Residual standard error: 6.366 on 212 degrees of freedom
Multiple R-squared:  0.3562,    Adjusted R-squared:  0.3531 
F-statistic: 117.3 on 1 and 212 DF,  p-value: < 2.2e-16

Reading R Output: Coefficients

Term Estimate Meaning
(Intercept) 60.2599 \(a\) — predicted \(Y\) when \(X = 0\) (extrapolation!)
urbanization 0.1965 \(b\) — change in \(Y\) per unit \(X\)
  • Std. Error: precision of the estimate
  • t value: \(\text{Estimate} / \text{Std.

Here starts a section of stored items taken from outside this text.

-- pv_equiv track=rewrite | github.com/E-eclipse/GADUKA-GANG | GadukaGang/GadukaGang/views.py | _next_skipped_after
-- ===== SOURCE A (Python) =====
-- def _next_skipped_after(order_ids, skipped_ids, current_id):
--     if current_id in order_ids:
--         start = order_ids.index(current_id) + 1
--     else:
--         start = 0
--     for qid in order_ids[start:]:
--         if qid in skipped_ids:
--             return qid
--     return None
-- ===== SOURCE B (Python) =====
-- def _first_at(xs, x, start):
--     # index of the first occurrence of x in xs at or after position start
--     j = start
--     for y in xs[start:]:
--         if y == x:
--             return j
--         j += 1
--     return None
--
-- def _next_skipped_after(order_ids, skipped_ids, current_id):
--     # For each skipped id, locate its earliest position after the cutoff,
--     # and return the order_ids element at the minimal such position.
--     if current_id in order_ids:
--         start = order_ids.index(current_id) + 1
--     else:
--         start = 0
--     best = None
--     for s in skipped_ids:
--         j = _first_at(order_ids, s, start)
--         if j is not None and (best is None or j < best):
--             best = j
--     return order_ids[best] if best is not None else None
-- ===== Notes on version B (the rewrite author's own statement) =====
-- stated objective: alternative
-- what changed: Instead of scanning order_ids after current_id for the first element present in skipped_ids, B iterates over skipped_ids, computes each skipped id's earliest position after the cutoff, and returns the order_ids element at the minimal such position.
import Mathlib
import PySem

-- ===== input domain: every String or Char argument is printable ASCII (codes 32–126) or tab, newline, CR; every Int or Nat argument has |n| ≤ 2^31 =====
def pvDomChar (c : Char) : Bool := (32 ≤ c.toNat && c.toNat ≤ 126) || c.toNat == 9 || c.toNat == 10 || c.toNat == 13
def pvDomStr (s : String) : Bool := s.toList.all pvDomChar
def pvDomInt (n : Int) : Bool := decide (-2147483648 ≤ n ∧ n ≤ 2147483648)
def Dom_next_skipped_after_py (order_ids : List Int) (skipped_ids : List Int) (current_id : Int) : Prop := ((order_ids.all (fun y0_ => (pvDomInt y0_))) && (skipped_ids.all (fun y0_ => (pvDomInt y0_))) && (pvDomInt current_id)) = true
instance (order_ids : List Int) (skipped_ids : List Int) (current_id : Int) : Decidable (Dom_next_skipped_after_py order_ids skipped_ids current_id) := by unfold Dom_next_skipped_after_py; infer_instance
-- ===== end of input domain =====

-- B inverts the traversal: instead of scanning order_ids past current_id for an element of
-- skipped_ids, it finds for each skipped id its earliest position after the cutoff and returns
-- the element at the minimal such position; alternative decomposition, same asymptotic cost.

-- ===== PORT A =====
-- A's 'for qid in order_ids[start:]: if qid in skipped_ids: return qid'
def pvFindSkippedA (xs : List Int) (sk : List Int) : Option Int :=
  match xs with
  | [] => none
  | q :: t => if sk.contains q then some q else pvFindSkippedA t sk

-- shared by both ports: the common 'start' computation (identical two lines in A and Source B)
def pvStartOf (order_ids : List Int) (current_id : Int) : Nat :=
  if order_ids.contains current_id then
    (PySem.List.index? order_ids current_id).getD 0 + 1
  else 0

def next_skipped_after_py (order_ids : List Int) (skipped_ids : List Int) (current_id : Int) : Option Int :=
  pvFindSkippedA (PySem.List.slice order_ids (some ((pvStartOf order_ids current_id) : Int)) none) skipped_ids

-- ===== PORT B =====
-- Source B's _first_at: 'j = start; for y in xs[start:]: if y == x: return j; j += 1; return None'
def pvFirstAtAux (ys : List Int) (x : Int) (j : Nat) : Option Nat :=
  match ys with
  | [] => none
  | y :: t => if y == x then some j else pvFirstAtAux t x (j + 1)

def pvFirstAt (xs : List Int) (x : Int) (start : Nat) : Option Nat :=
  pvFirstAtAux (PySem.List.slice xs (some (start : Int)) none) x start

-- Source B's 'if j is not None and (best is None or j < best): best = j'
def pvOmin (best : Option Nat) (j : Option Nat) : Option Nat :=
  match j with
  | none => best
  | some jv =>
    match best with
    | none => some jv
    | some b => if jv < b then some jv else some b

-- Source B's 'for s in skipped_ids: …'
def pvBestLoop (sk : List Int) (xs : List Int) (start : Nat) (best : Option Nat) : Option Nat :=
  match sk with
  | [] => best
  | s :: t => pvBestLoop t xs start (pvOmin best (pvFirstAt xs s start))

def next_skipped_after_py_alt (order_ids : List Int) (skipped_ids : List Int) (current_id : Int) : Option Int :=
  match pvBestLoop skipped_ids order_ids (pvStartOf order_ids current_id) none with
  | none => none
  | some b => PySem.List.pyGet? order_ids (b : Int)

-- ===== PRECONDITION & SPEC =====
def Spec_next_skipped_after_py (order_ids : List Int) (skipped_ids : List Int) (current_id : Int) (out : Option Int) : Prop := out = next_skipped_after_py_alt order_ids skipped_ids current_id
instance (order_ids : List Int) (skipped_ids : List Int) (current_id : Int) (out : Option Int) : Decidable (Spec_next_skipped_after_py order_ids skipped_ids current_id out) := by unfold Spec_next_skipped_after_py; infer_instance

-- ===== CLAIM (what is proved, stated in full; the proofs are below) =====
def Claim_equal_next_skipped_after_py : Prop := ∀ (order_ids : List Int) (skipped_ids : List Int) (current_id : Int), Dom_next_skipped_after_py order_ids skipped_ids current_id → Spec_next_skipped_after_py order_ids skipped_ids current_id (next_skipped_after_py order_ids skipped_ids current_id)

-- ===== LEMMAS AND PROOFS =====
-- A's scan is find?
theorem pvFindSkippedA_eq_find? (xs sk : List Int) :
    pvFindSkippedA xs sk = xs.find? (fun y => sk.contains y) := by
  induction xs with
  | nil => rfl
  | cons q t ih => by_cases h : q ∈ sk <;> simp [pvFindSkippedA, List.find?_cons, h, ih]

-- B's inner search is the (shifted) first-occurrence index
theorem pvFirstAtAux_eq (x : Int) (ys : List Int) :
    ∀ j, pvFirstAtAux ys x j = (List.idxOf? x ys).map (· + j) := by
  induction ys with
  | nil => intro j; rfl
  | cons y t ih =>
    intro j
    by_cases h : y = x
    · simp [pvFirstAtAux, h, List.idxOf?_cons]
    · simp only [pvFirstAtAux, beq_iff_eq, h, if_false, ih (j + 1), List.idxOf?_cons,
        beq_iff_eq, h, if_false, Option.map_map]
      congr 1
      funext k
      simp [Function.comp]
      omega

theorem pvBestLoop_eq_foldl (xs : List Int) (start : Nat) (sk : List Int) :
    ∀ acc, pvBestLoop sk xs start acc
      = List.foldl pvOmin acc (sk.map (fun s => pvFirstAt xs s start)) := by
  induction sk with
  | nil => intro acc; rfl
  | cons s t ih => intro acc; simp [pvBestLoop, ih]

theorem foldl_pvOmin_some_zero (l : List (Option Nat)) :
    List.foldl pvOmin (some 0) l = some 0 := by
  induction l with
  | nil => rfl
  | cons a t ih =>
    have h : pvOmin (some 0) a = some 0 := by
      cases a with
      | none => rfl
      | some jv => simp [pvOmin]
    simp [List.foldl, h, ih]

theorem foldl_pvOmin_mem_zero (l : List (Option Nat)) (h : some 0 ∈ l) :
    ∀ acc, List.foldl pvOmin acc l = some 0 := by
  induction l with
  | nil => cases h
  | cons a t ih =>
    intro acc
    by_cases ha : a = some 0
    · subst ha
      have : pvOmin acc (some 0) = some 0 := by
        cases acc with
        | none => rfl
        | some b => cases b <;> simp [pvOmin]
      simp [List.foldl, this, foldl_pvOmin_some_zero]
    · have ht : some 0 ∈ t := by
        cases h with
        | head => exact absurd rfl ha
        | tail _ h' => exact h'
      simp [List.foldl, ih ht]

theorem pvOmin_map_succ (a b : Option Nat) :
    pvOmin (a.map (· + 1)) (b.map (· + 1)) = (pvOmin a b).map (· + 1) := by
  cases a <;> cases b <;> simp only [pvOmin, Option.map_some, Option.map_none] <;> split_ifs <;> simp_all

theorem foldl_pvOmin_shift (l : List (Option Nat)) :
    ∀ acc, List.foldl pvOmin (acc.map (· + 1)) (l.map (Option.map (· + 1)))
      = (List.foldl pvOmin acc l).map (· + 1) := by
  induction l with
  | nil => intro acc; rfl
  | cons a t ih =>
    intro acc
    simp only [List.map_cons, List.foldl, pvOmin_map_succ, ih]

theorem foldl_pvOmin_shift_none (l : List (Option Nat)) :
    List.foldl pvOmin none (l.map (Option.map (· + 1)))
      = (List.foldl pvOmin none l).map (· + 1) :=
  foldl_pvOmin_shift l none

-- the min over skipped ids of first-occurrence indices is the index of the first skipped element
theorem foldl_min_idxOf_eq_findIdx? (sk : List Int) (ys : List Int) :
    List.foldl pvOmin none (sk.map (fun s => List.idxOf? s ys))
      = List.findIdx? (fun y => sk.contains y) ys := by
  induction ys with
  | nil =>
    have h : ∀ (n : Nat) (acc : Option Nat), List.foldl pvOmin acc (List.replicate n none) = acc := by
      intro n
      induction n with
      | zero => intro acc; rfl
      | succ m ihm => intro acc; simp [List.replicate_succ, List.foldl, pvOmin, ihm]
    simp [h]
  | cons y t ih =>
    by_cases hy : y ∈ sk
    · have hmem : some 0 ∈ sk.map (fun s => List.idxOf? s (y :: t)) := by
        refine List.mem_map.mpr ⟨y, hy, ?_⟩
        simp [List.idxOf?_cons]
      rw [foldl_pvOmin_mem_zero _ hmem]
      simp [List.findIdx?_cons, hy]
    · have hcongr : sk.map (fun s => List.idxOf? s (y :: t))
          = (sk.map (fun s => List.idxOf? s t)).map (Option.map (· + 1)) := by
        rw [List.map_map]
        refine List.map_congr_left ?_
        intro s hs
        have hne : (y == s) = false :=
          beq_eq_false_iff_ne.mpr (fun h => hy (h ▸ hs))
        simp [Function.comp, List.idxOf?_cons, hne]
      rw [hcongr]
      rw [foldl_pvOmin_shift_none (sk.map (fun s => List.idxOf? s t)), ih]
      simp [List.findIdx?_cons, hy]

theorem findIdx?_bind_getElem? (p : Int → Bool) (l : List Int) :
    (List.findIdx? p l).bind (fun i => l[i]?) = List.find? p l := by
  induction l with
  | nil => rfl
  | cons a t ih =>
    by_cases h : p a
    · simp [List.findIdx?_cons, h, List.find?]
    · have hpa : p a = false := by simpa using h
      simp only [List.findIdx?_cons, List.find?_cons, hpa, Bool.false_eq_true, if_false]
      rw [← ih]
      cases hf : List.findIdx? p t with
      | none => simp [hf]
      | some i => simp [hf]

-- core equality for an arbitrary cutoff
theorem pvCore (xs sk : List Int) (start : Nat) :
    pvFindSkippedA (xs.drop start) sk
      = (match pvBestLoop sk xs start none with
         | none => none
         | some b => PySem.List.pyGet? xs (b : Int)) := by
  have hfa : ∀ s : Int, pvFirstAt xs s start = (List.idxOf? s (xs.drop start)).map (· + start) := by
    intro s
    unfold pvFirstAt
    rw [PySem.List.slice_from_natCast, pvFirstAtAux_eq]
  have hshiftk : ∀ (k : Nat) (l : List (Option Nat)) (acc : Option Nat),
      List.foldl pvOmin (acc.map (· + k)) (l.map (Option.map (· + k)))
        = (List.foldl pvOmin acc l).map (· + k) := by
    intro k
    induction k with
    | zero => intro l acc; simp
    | succ k ihk =>
      intro l acc
      have h1 : (Option.map (· + (k + 1)) : Option Nat → Option Nat)
          = (Option.map (· + 1)) ∘ (Option.map (· + k)) := by
        funext o; cases o <;> simp [Function.comp]; omega
      calc List.foldl pvOmin (acc.map (· + (k+1))) (l.map (Option.map (· + (k+1))))
          = List.foldl pvOmin (((acc.map (· + k)).map (· + 1)))
              ((l.map (Option.map (· + k))).map (Option.map (· + 1))) := by
            rw [h1]; simp [List.map_map, Option.map_map]
        _ = (List.foldl pvOmin (acc.map (· + k)) (l.map (Option.map (· + k)))).map (· + 1) :=
            foldl_pvOmin_shift _ _
        _ = ((List.foldl pvOmin acc l).map (· + k)).map (· + 1) := by rw [ihk]
        _ = (List.foldl pvOmin acc l).map (· + (k+1)) := by
            cases List.foldl pvOmin acc l <;> simp; omega
  have hbl : pvBestLoop sk xs start none
      = (List.findIdx? (fun y => sk.contains y) (xs.drop start)).map (· + start) := by
    rw [pvBestLoop_eq_foldl]
    have : sk.map (fun s => pvFirstAt xs s start)
        = (sk.map (fun s => List.idxOf? s (xs.drop start))).map (Option.map (· + start)) := by
      rw [List.map_map]
      exact List.map_congr_left (fun s _ => by simp [Function.comp, hfa s])
    rw [this]
    have := hshiftk start (sk.map (fun s => List.idxOf? s (xs.drop start))) none
    simp only [Option.map_none] at this
    rw [this, foldl_min_idxOf_eq_findIdx?]
  rw [hbl, pvFindSkippedA_eq_find?]
  rw [← findIdx?_bind_getElem? (fun y => sk.contains y) (xs.drop start)]
  cases hfi : List.findIdx? (fun y => sk.contains y) (xs.drop start) with
  | none => simp
  | some i =>
    simp only [Option.bind_some, Option.map_some]
    rw [PySem.List.pyGet?_natCast]
    rw [List.getElem?_drop]
    congr 1
    omega

-- ===== VERDICT (by name: the statement is the Claim_ definition above) =====
theorem next_skipped_after_py_spec : Claim_equal_next_skipped_after_py := by
  intro order_ids skipped_ids current_id _
  unfold Spec_next_skipped_after_py next_skipped_after_py next_skipped_after_py_alt
  rw [PySem.List.slice_from_natCast]
  exact pvCore order_ids skipped_ids (pvStartOf order_ids current_id)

Error}\)
  • Pr(>|t|): p-value for \(H_0: \beta = 0\)
  • ***: \(p < 0.001\) (highly significant)

Reading R Output: Model Fit

  • Multiple R-squared: 0.3562 — variance explained
  • F-statistic: overall model significance
  • Residual standard error: typical prediction error

Standard Errors

Standard Error of \(b\)

\[SE(b) = \sqrt{\frac{1}{n-2} \cdot \frac{\sum(Y_i - \hat{Y}_i)^2}{\sum(X_i - \bar{X})^2}}\]

  • Numerator: sum of squared residuals (\(SSR\))
  • Denominator: spread of \(X\) values
  • Smaller SE → more precise estimate

Computing SE(b)

\[SE(b) = \sqrt{\frac{1}{214-2} \cdot \frac{8590.86}{1.2304188\times 10^{5}}} = 0.018148\]

This matches the R output: 0.018148

OLS Assumptions

Three Assumptions for Unbiasedness

We want \(\hat{\beta}_1 = \beta_1\) (unbiased). Three assumptions:

  1. Linearity: \(Y\) is linearly related to \(X\)
  1. Random Sampling: observations are independently drawn
  1. Zero Conditional Mean: \(E(\epsilon | X) = 0\)

Zero Conditional Mean

\(E(\epsilon | X) = 0\) means: knowing \(X\) tells you nothing about the error

  • For any value of \(X\), the average error is zero
  • The unobserved factors affecting \(Y\) are uncorrelated with \(X\)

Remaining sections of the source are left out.